Tout n’est donc pas négatif dans ces annonces ?

Il faudra évidemment voir quand et comment cela sera mis en œuvre mais nous pouvons dire aujourd’hui que nous sommes agréablement surpris par ces annonces du président de la République. Celui-ci a d’ailleurs employé le mot paysan à plusieurs reprises, a parlé du bio et répété qu’il allait falloir changer de modèle. Un modèle, a-t-il même dit, dans lequel trop de paysans sont pieds et poings liés et dont il faut les aider à sortir. Il a en outre insisté sur le fait qu’il fallait agir par la loi mais aussi par la construction collective, ce qui est extrêmement important, soulignant ainsi qu’il fallait que chaque filière se prenne en main, et qu’une décision politique, seule, ne suffirait pas.

Je crois qu’il y a une vraie prise de conscience de la part d’Emmanuel Macron vis-à-vis de notre modèle agricole qui est arrivé à son terme. C’est ce que nous demandons depuis longtemps : le paysan n’est pas un producteur qui doit produire toujours plus, mais celui qui doit produire une alimentation de qualité. Aujourd’hui, ce que nous disons, c’est qu’il va falloir encadrer cette volonté par des règles précises.

Néanmoins, ce discours ambitieux – que nous n’avions pas entendu depuis très longtemps dans le domaine agricole – nous semble indiquer des pistes fort intéressantes pour l’avenir. Nous attendons maintenant avec impatience que des textes de lois puissent mettre en œuvre la parole du président de la République. Mais les paysans doivent maintenant réfléchir aussi eux-mêmes aux finalités de leurs productions agricoles, en prenant en compte toutes les conséquences, notamment sanitaires et environnementales.

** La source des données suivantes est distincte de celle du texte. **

-- pv_equiv track=rewrite | github.com/rigyeonghong/algorithm | codility/10_4.py | solution
-- ===== SOURCE A (Python) =====
-- def solution(A):
--     peaks = []
--
--     for i in range(1, len(A)-1):
--         if A[i] > A[i-1] and A[i] > A[i+1]:
--             peaks.append(i)
--
--     for i in range(len(peaks),0,-1):
--         if len(A) % i == 0:
--             block_size = len(A) // i
--             block = [False] * i
--             block_cnt = 0
--             for j in range(len(peaks)):
--                 idx = peaks[j] // block_size
--                 if block[idx] == False:
--                     block[idx] = True
--                     block_cnt += 1
--
--             if block_cnt == i:
--                 return block_cnt
--
--     return 0
-- ===== SOURCE B (Python) =====
-- def solution(A):
--     n = len(A)
--     # nxt[i] = smallest peak index >= i, or n if none; built by one right-to-left scan
--     nxt = [n] * (n + 1)
--     cnt = 0
--     for i in range(n - 1, -1, -1):
--         if 0 < i < n - 1 and A[i] > A[i - 1] and A[i] > A[i + 1]:
--             nxt[i] = i
--             cnt += 1
--         else:
--             nxt[i] = nxt[i + 1]
--     for i in range(cnt, 0, -1):
--         if n % i == 0:
--             size = n // i
--             if all(nxt[b * size] < (b + 1) * size for b in range(i)):
--                 return i
--     return 0
-- ===== Notes on version B (the rewrite author's own statement) =====
-- stated objective: alternative
-- what changed: Instead of re-scanning the whole peak list and marking a boolean block array for every candidate divisor, B precomputes a next-peak-at-or-after-index array in one right-to-left scan and checks each divisor's i block boundaries directly with early exit via all().
import Mathlib
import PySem

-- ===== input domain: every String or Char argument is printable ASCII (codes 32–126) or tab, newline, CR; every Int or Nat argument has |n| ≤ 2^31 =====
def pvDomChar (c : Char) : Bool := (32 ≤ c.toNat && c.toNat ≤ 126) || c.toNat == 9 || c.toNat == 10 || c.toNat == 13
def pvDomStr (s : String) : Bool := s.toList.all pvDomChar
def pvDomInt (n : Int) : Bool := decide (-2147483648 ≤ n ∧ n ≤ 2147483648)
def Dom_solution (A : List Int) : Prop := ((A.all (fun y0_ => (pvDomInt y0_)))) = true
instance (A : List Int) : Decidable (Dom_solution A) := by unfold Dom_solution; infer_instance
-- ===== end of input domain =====

-- B replaces A's per-divisor peak-list rescans by a precomputed next-peak array and an
-- early-exiting per-block boundary check (objective: alternative).

-- ===== PORT A =====
-- A[i] > A[i-1] and A[i] > A[i+1], evaluated only for 1 <= i <= len-2 (indices always in range)
def pvPeakA (A : List Int) (i : Nat) : Bool :=
  decide (A.getD (i-1) 0 < A.getD i 0) && decide (A.getD (i+1) 0 < A.getD i 0)

-- the first loop: peaks collected over range(1, len(A)-1)
def peaksA (A : List Int) : List Nat :=
  (List.range' 1 (A.length - 2)).filter (pvPeakA A)

-- one step of the marking loop over peaks: state = (block, block_cnt)
def markA (size : Nat) (st : List Bool × Nat) (p : Nat) : List Bool × Nat :=
  let idx := p / size
  if st.1.getD idx true = false then (st.1.set idx true, st.2 + 1) else st

-- the body guarded by len(A) % i == 0: mark blocks, compare block_cnt with i
def checkA (A : List Int) (peaks : List Nat) (i : Nat) : Bool :=
  (peaks.foldl (markA (A.length / i)) (List.replicate i false, 0)).2 == i

-- the second loop, i descending from len(peaks) to 1, returning on success
def loopA (A : List Int) (peaks : List Nat) : Nat → Int
  | 0 => 0
  | (i+1) =>
    if A.length % (i+1) == 0 && checkA A peaks (i+1) then ((i+1 : Nat) : Int)
    else loopA A peaks i

def solution (A : List Int) : Int := loopA A (peaksA A) (peaksA A).length

-- ===== PORT B =====
-- 0 < i < n-1 and A[i] > A[i-1] and A[i] > A[i+1]
def pvPeakB (A : List Int) (i : Nat) : Bool :=
  decide (0 < i) && decide (i + 1 < A.length) &&
  decide (A.getD (i-1) 0 < A.getD i 0) && decide (A.getD (i+1) 0 < A.getD i 0)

On a évoqué ces derniers jours un possible départ de Nicolas Hulot du gouvernement. Pensez-vous que ces annonces soient une tentative de le faire rester au gouvernement ?

C’est possible. J’avoue que je ne sais rien de ces rumeurs de départ de Nicolas Hulot. Cependant, Emmanuel Macron est allé tellement loin dans ce discours, notamment quand il a expliqué qu’il fallait cesser d’exporter du porc ou du poulet bas de gamme sans répondre à la demande intérieure, avec des mots très durs envers certaines filières agricoles qui n’ont pas fait les bons choix, que cela correspond à une véritable remise en cause d’un certain système agricole. Je ne pense donc pas que ce discours ait pour objectif immédiat de rattraper Nicolas Hulot. Il me semble au contraire qu’il exprime une prise de conscience forte de la part d’Emmanuel Macron.

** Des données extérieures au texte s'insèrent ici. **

-- pv_equiv track=rewrite | github.com/thuangdw/learnPython5hrs | datastructure/queues/queues.py | generate_binary_numbers
-- ===== SOURCE A (Python) =====
-- from collections import deque
--
-- class Queue:
--     """Basic queue implementation using deque for optimal performance"""
--
--     def __init__(self):
--         self.items = deque()
--
--     def enqueue(self, item):
--         """Add item to rear of queue - O(1)"""
--         self.items.append(item)
--
--     def dequeue(self):
--         """Remove and return front item - O(1)"""
--         if not self.is_empty():
--             return self.items.popleft()
--         raise IndexError("Queue is empty")
--
--     def front(self):
--         """Return front item without removing - O(1)"""
--         if not self.is_empty():
--             return self.items[0]
--         raise IndexError("Queue is empty")
--
--     def rear(self):
--         """Return rear item without removing - O(1)"""
--         if not self.is_empty():
--             return self.items[-1]
--         raise IndexError("Queue is empty")
--
--     def is_empty(self):
--         """Check if queue is empty - O(1)"""
--         return len(self.items) == 0
--
--     def size(self):
--         """Return number of items - O(1)"""
--         return len(self.items)
--
--     def __str__(self):
--         return f"Queue({list(self.items)})"
--
-- def generate_binary_numbers(n):
--     """
--     Generate binary representations of numbers 1 to n using queue
--     Time: O(n), Space: O(n)
--     """
--     if n <= 0:
--         return []
--
--     queue = Queue()
--     result = []
--
--     queue.enqueue("1")
--
--     for i in range(n):
--         # Get front of queue
--         binary = queue.dequeue()
--         result.append(binary)
--
--         # Generate next level
--         queue.enqueue(binary + "0")
--         queue.enqueue(binary + "1")
--
--     return result
-- ===== SOURCE B (Python) =====
-- def generate_binary_numbers(n):
--     """
--     Generate binary representations of numbers 1 to n by direct
--     conversion: no queue, no BFS.
--     Time: O(n), Space: O(n)
--     """
--     return [format(i, 'b') for i in range(1, n + 1)]
-- ===== Notes on version B (the rewrite author's own statement) =====
-- stated objective: idiomatic
-- what changed: Replaces the queue-based BFS generation (dequeue a string, enqueue its '0'/'1' children) with a direct per-number binary conversion via format(i,'b') over range(1, n+1).
import Mathlib
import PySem

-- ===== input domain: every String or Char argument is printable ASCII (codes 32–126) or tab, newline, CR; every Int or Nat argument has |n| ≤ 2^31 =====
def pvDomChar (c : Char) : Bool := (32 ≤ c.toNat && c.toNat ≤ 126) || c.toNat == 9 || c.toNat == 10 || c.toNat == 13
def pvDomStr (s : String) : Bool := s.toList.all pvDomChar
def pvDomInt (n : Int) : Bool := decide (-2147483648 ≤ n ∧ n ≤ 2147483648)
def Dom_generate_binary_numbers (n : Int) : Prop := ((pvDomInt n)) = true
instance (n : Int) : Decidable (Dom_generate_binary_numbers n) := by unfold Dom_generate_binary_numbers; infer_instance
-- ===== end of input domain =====

-- B replaces A's queue-driven BFS generation by a direct per-number binary
-- conversion over range(1, n+1); objective: idiomatic. Return values proved equal.

-- ===== PORT A =====
-- One loop iteration: dequeue the front string, append it to the result,
-- enqueue its "0" and "1" children. The queue is modelled as a list
-- (popleft = head, append = ++ [·]); the [] branch is Python's unreachable
-- IndexError path (the queue is never empty) and returns the state unchanged.
def genStep (st : List String × List String) : List String × List String :=
  match st with
  | ([], _) => st
  | (b :: q, res) => (q ++ [b ++ "0", b ++ "1"], res ++ [b])

def generate_binary_numbers (n : Int) : List String :=
  if n ≤ 0 then []
  else ((List.range n.toNat).foldl (fun st _ => genStep st) (["1"], [])).2

-- ===== PORT B =====
-- format(i, 'b') ported by hand; exact for i ≥ 1 (the only values B uses it on).
def binStr (m : Nat) : String :=
  if m < 2 then "1"
  else binStr (m / 2) ++ (if m % 2 = 0 then "0" else "1")
decreasing_by exact Nat.div_lt_self (by omega) (by omega)

def generate_binary_numbers_alt (n : Int) : List String :=
  (PySem.List.pyRange 1 (n + 1) 1).map (fun i => binStr i.toNat)

-- ===== PRECONDITION & SPEC =====
def Spec_generate_binary_numbers (n : Int) (out : List String) : Prop := out = generate_binary_numbers_alt n
instance (n : Int) (out : List String) : Decidable (Spec_generate_binary_numbers n out) := by unfold Spec_generate_binary_numbers; infer_instance

-- ===== CLAIM (what is proved, stated in full; the proofs are below) =====
def Claim_equal_generate_binary_numbers : Prop := ∀ (n : Int), Dom_generate_binary_numbers n → Spec_generate_binary_numbers n (generate_binary_numbers n)

-- ===== LEMMAS AND PROOFS =====

lemma binStr_double (k : Nat) (hk : 1 ≤ k) : binStr (2 * k) = binStr k ++ "0" := by
  rw [binStr]
  have h2 : ¬ 2 * k < 2 := by omega
  have hd : 2 * k / 2 = k := by omega
  have hm : 2 * k % 2 = 0 := by omega
  simp [h2, hd, hm]

lemma binStr_double_succ (k : Nat) (hk : 1 ≤ k) : binStr (2 * k + 1) = binStr k ++ "1" := by
  rw [binStr]
  have h2 : ¬ 2 * k + 1 < 2 := by omega
  have hd : (2 * k + 1) / 2 = k := by omega
  have hm : (2 * k + 1) % 2 = 1 := by omega
  simp [h2, hd, hm]

-- Loop invariant: after m iterations the result holds binStr 1..m and the
-- queue holds binStr (m+1)..(2m+1), in order.
lemma foldA (m : Nat) :
    (List.range m).foldl (fun st _ => genStep st) (["1"], []) =
      ((List.range' (m + 1) (m + 1)).map binStr, (List.range' 1 m).map binStr) := by
  induction m with
  | zero => simp [List.range', binStr]
  | succ m ih =>
    rw [List.range_succ, List.foldl_append, ih]
    have hq : List.range' (m + 1) (m + 1) = (m + 1) :: List.range' (m + 2) m := by
      simp [List.range'_succ]
    have hq' : List.range' (m + 2) (m + 2) =
        (List.range' (m + 2) m ++ [2 * m + 2]) ++ [2 * m + 3] := by
      rw [List.range'_concat, List.range'_concat,
        show m + 2 + 1 * m = 2 * m + 2 from by omega,
        show m + 2 + 1 * (m + 1) = 2 * m + 3 from by omega]
    have hr : List.range' 1 (m + 1) = List.range' 1 m ++ [m + 1] := by
      rw [List.range'_concat, show 1 + 1 * m = m + 1 from by omega]
    have e0 : binStr (2 * m + 2) = binStr (m + 1) ++ "0" := by
      have := binStr_double (m + 1) (by omega); simpa [Nat.mul_add] using this
    have e1 : binStr (2 * m + 3) = binStr (m + 1) ++ "1" := by
      have := binStr_double_succ (m + 1) (by omega); simpa [Nat.mul_add] using this
    simp only [hq, hq', hr, List.foldl_cons, List.foldl_nil, List.map_cons,
      List.map_append, List.map, genStep, e0, e1, List.append_assoc,
      List.cons_append, List.nil_append]

theorem generate_binary_numbers_spec : Claim_equal_generate_binary_numbers := by
  unfold Claim_equal_generate_binary_numbers Spec_generate_binary_numbers
  intro n _
  unfold generate_binary_numbers generate_binary_numbers_alt
  by_cases hn : n ≤ 0
  · rw [PySem.List.pyRange_one_eq_nil (by omega)]
    simp [hn]
  · rw [PySem.List.pyRange_one, if_neg hn, foldA]
    have hlen : ((n + 1) - 1).toNat = n.toNat := by omega
    dsimp only
    rw [hlen, List.range'_eq_map_range, List.map_map, List.map_map]
    apply List.map_congr_left
    intro k _
    show binStr (1 + k) = binStr ((1 + (k : Int)).toNat)
    congr 1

Reste à voir si elle sera effectivement suivie d’effets concrets. Le signal donné me paraît tout à fait positif à l’heure d’aujourd’hui. Et on veut y croire, tout en restant vigilant pour la suite. C’est en tout cas la première fois qu’on a un discours présidentiel avec une hauteur de vue qui ose pointer les problèmes du modèle agricole productiviste. On ne va donc pas faire la fine bouche d’emblée. Surtout qu’il ne s’agit pas d’un discours de campagne électorale, mais bien celui d’un président de la République en exercice.

Ces annonces ne continuent-elles pas à faire la part belle à la grande distribution ? Cela ne va-t-il pas encore augmenter, si le dispositif sur les prix est mis en place, la dépendance des paysans par rapport à la grande distribution ?

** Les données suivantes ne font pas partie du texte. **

theorem pvFold_mem (l : List (Int × List Int)) (x0 : Int × List Int) :
    l.foldl pvMin x0 = x0 ∨ l.foldl pvMin x0 ∈ l := by
  induction l generalizing x0 with
  | nil => simp
  | cons p t ih =>
    simp only [List.foldl_cons, List.mem_cons]
    rcases pvMin_choices x0 p with h' | h' <;> rw [h']
    · rcases ih x0 with h | h
      · exact Or.inl h
      · exact Or.inr (Or.inr h)
    · rcases ih p with h | h
      · exact Or.inr (Or.inl h)
      · exact Or.inr (Or.inr h)

theorem pvFold_min (l : List (Int × List Int)) (x0 : Int × List Int) :
    ∀ y, (y = x0 ∨ y ∈ l) → ¬ pvLt y (l.foldl pvMin x0) := by
  induction l generalizing x0 with
  | nil =>
    rintro y (rfl | h)
    · exact pvLt_irrefl _
    · simp at h
  | cons p t ih =>
    simp only [List.foldl_cons]
    rintro y (rfl | hy)
    · exact pvLe_trans (ih (pvMin y p) (pvMin y p) (Or.inl rfl)) (pvMin_le_left _ _)
    · rcases List.mem_cons.mp hy with rfl | hy
      · exact pvLe_trans (ih (pvMin x0 y) (pvMin x0 y) (Or.inl rfl)) (pvMin_le_right _ _)
      · exact ih (pvMin x0 p) y (Or.inr hy)

-- A's loop step, on the swapped (best, minSpan) state
def pvStepA (st : List Int × Int) (p : Int × List Int) : List Int × Int :=
  if p.1 < st.2 then (p.2, p.1)
  else if p.1 = st.2 then (if p.2 < st.1 then (p.2, st.2) else st) else st

theorem pvStep_eq (q p : Int × List Int) :
    pvStepA (q.2, q.1) p = ((pvMin q p).2, (pvMin q p).1) := by
  unfold pvStepA pvMin; split_ifs <;> simp_all

theorem pvFold_swap (l : List (Int × List Int)) (q : Int × List Int) :
    l.foldl pvStepA (q.2, q.1) = ((l.foldl pvMin q).2, (l.foldl pvMin q).1) := by
  induction l generalizing q with
  | nil => rfl
  | cons p t ih =>
    simp only [List.foldl_cons, pvStep_eq]
    exact ih (pvMin q p)

-- mod 12 absorbs the +12 of the doubled list
theorem pvMod_add12 (x : Int) : PySem.Int.mod (x + 12) 12 = PySem.Int.mod x 12 := by
  rw [PySem.Int.mod_eq_emod_of_pos (by norm_num : (0:Int) < 12),
      PySem.Int.mod_eq_emod_of_pos (by norm_num : (0:Int) < 12)]
  omega

theorem pvSpan_eq (s : List Int) (i : Nat) (h2 : 2 ≤ s.length) (hi : i < s.length) :
    PySem.List.pyGetD (s ++ s.map (fun pc => pc + 12)) ((i : Int) + (s.length : Int) - 1) 0 -
      PySem.List.pyGetD (s ++ s.map (fun pc => pc + 12)) (i : Int) 0 = pvSpan s i := by
  have hc : ((i : Int) + (s.length : Int) - 1) = ((i + s.length - 1 : Nat) : Int) := by
    push_cast [Nat.cast_sub (by omega : 1 ≤ i + s.length)]; ring
  rw [hc, PySem.List.pyGetD_natCast, PySem.List.pyGetD_natCast]
  rcases Nat.eq_zero_or_pos i with rfl | hpos
  · rw [List.getD_append _ _ _ _ (by omega), List.getD_append _ _ _ _ (by omega)]
    simp [pvSpan]
  · rw [List.getD_append_right _ _ _ _ (by omega), List.getD_append _ _ _ _ (by omega)]
    have h1 : i + s.length - 1 - s.length = i - 1 := by omega
    rw [h1, List.getD_eq_getElem _ _ (by simp; omega), List.getElem_map]
    unfold pvSpan
    rw [if_neg (by omega), List.getD_eq_getElem _ _ (by omega),
        List.getD_eq_getElem _ _ (show i - 1 < s.length from by omega)]

theorem pvRot_eq (s : List Int) (i : Nat) (hi : i < s.length) :
    (PySem.List.slice (s ++ s.map (fun pc => pc + 12)) (some (i : Int))
        (some ((i : Int) + (s.length : Int)))).map (fun x => PySem.Int.mod x 12) = pvRot s i := by
  rw [PySem.List.slice_natCast_add, List.drop_append_of_le_length (le_of_lt hi), List.take_append]
  rw [List.take_of_length_le (by simp), show s.length - (List.drop i s).length = i by
    rw [List.length_drop]; omega, ← List.map_take]
  unfold pvRot
  rw [List.rotate_eq_drop_append_take (le_of_lt hi)]
  simp only [List.map_append, List.map_map]
  congr 1
  exact List.map_congr_left (fun x _ => pvMod_add12 x)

Je ne le crois pas en l’espèce. Ce n’est pas parce qu’on va acter dans les contrats que nos prix seront payés au moins à nos coûts de revient que l’on augmente la dépendance. Celle-ci est déjà là par effet contractuel, elle ne sera pas renforcée. Contractualiser à partir des coûts de production est au contraire un moyen de sécuriser les producteurs et de leur permettre d’initier la transition (environnementale, sociale), et même, peut-être, à terme, de se passer d’une partie de leurs débouchés en grandes surfaces puisque si les coûts de revient sont garantis, ils peuvent espérer avoir une rémunération minimale et faire des choix plus ambitieux. C’est-à-dire à terme de mieux vivre et, sur les territoires, de travailler autrement.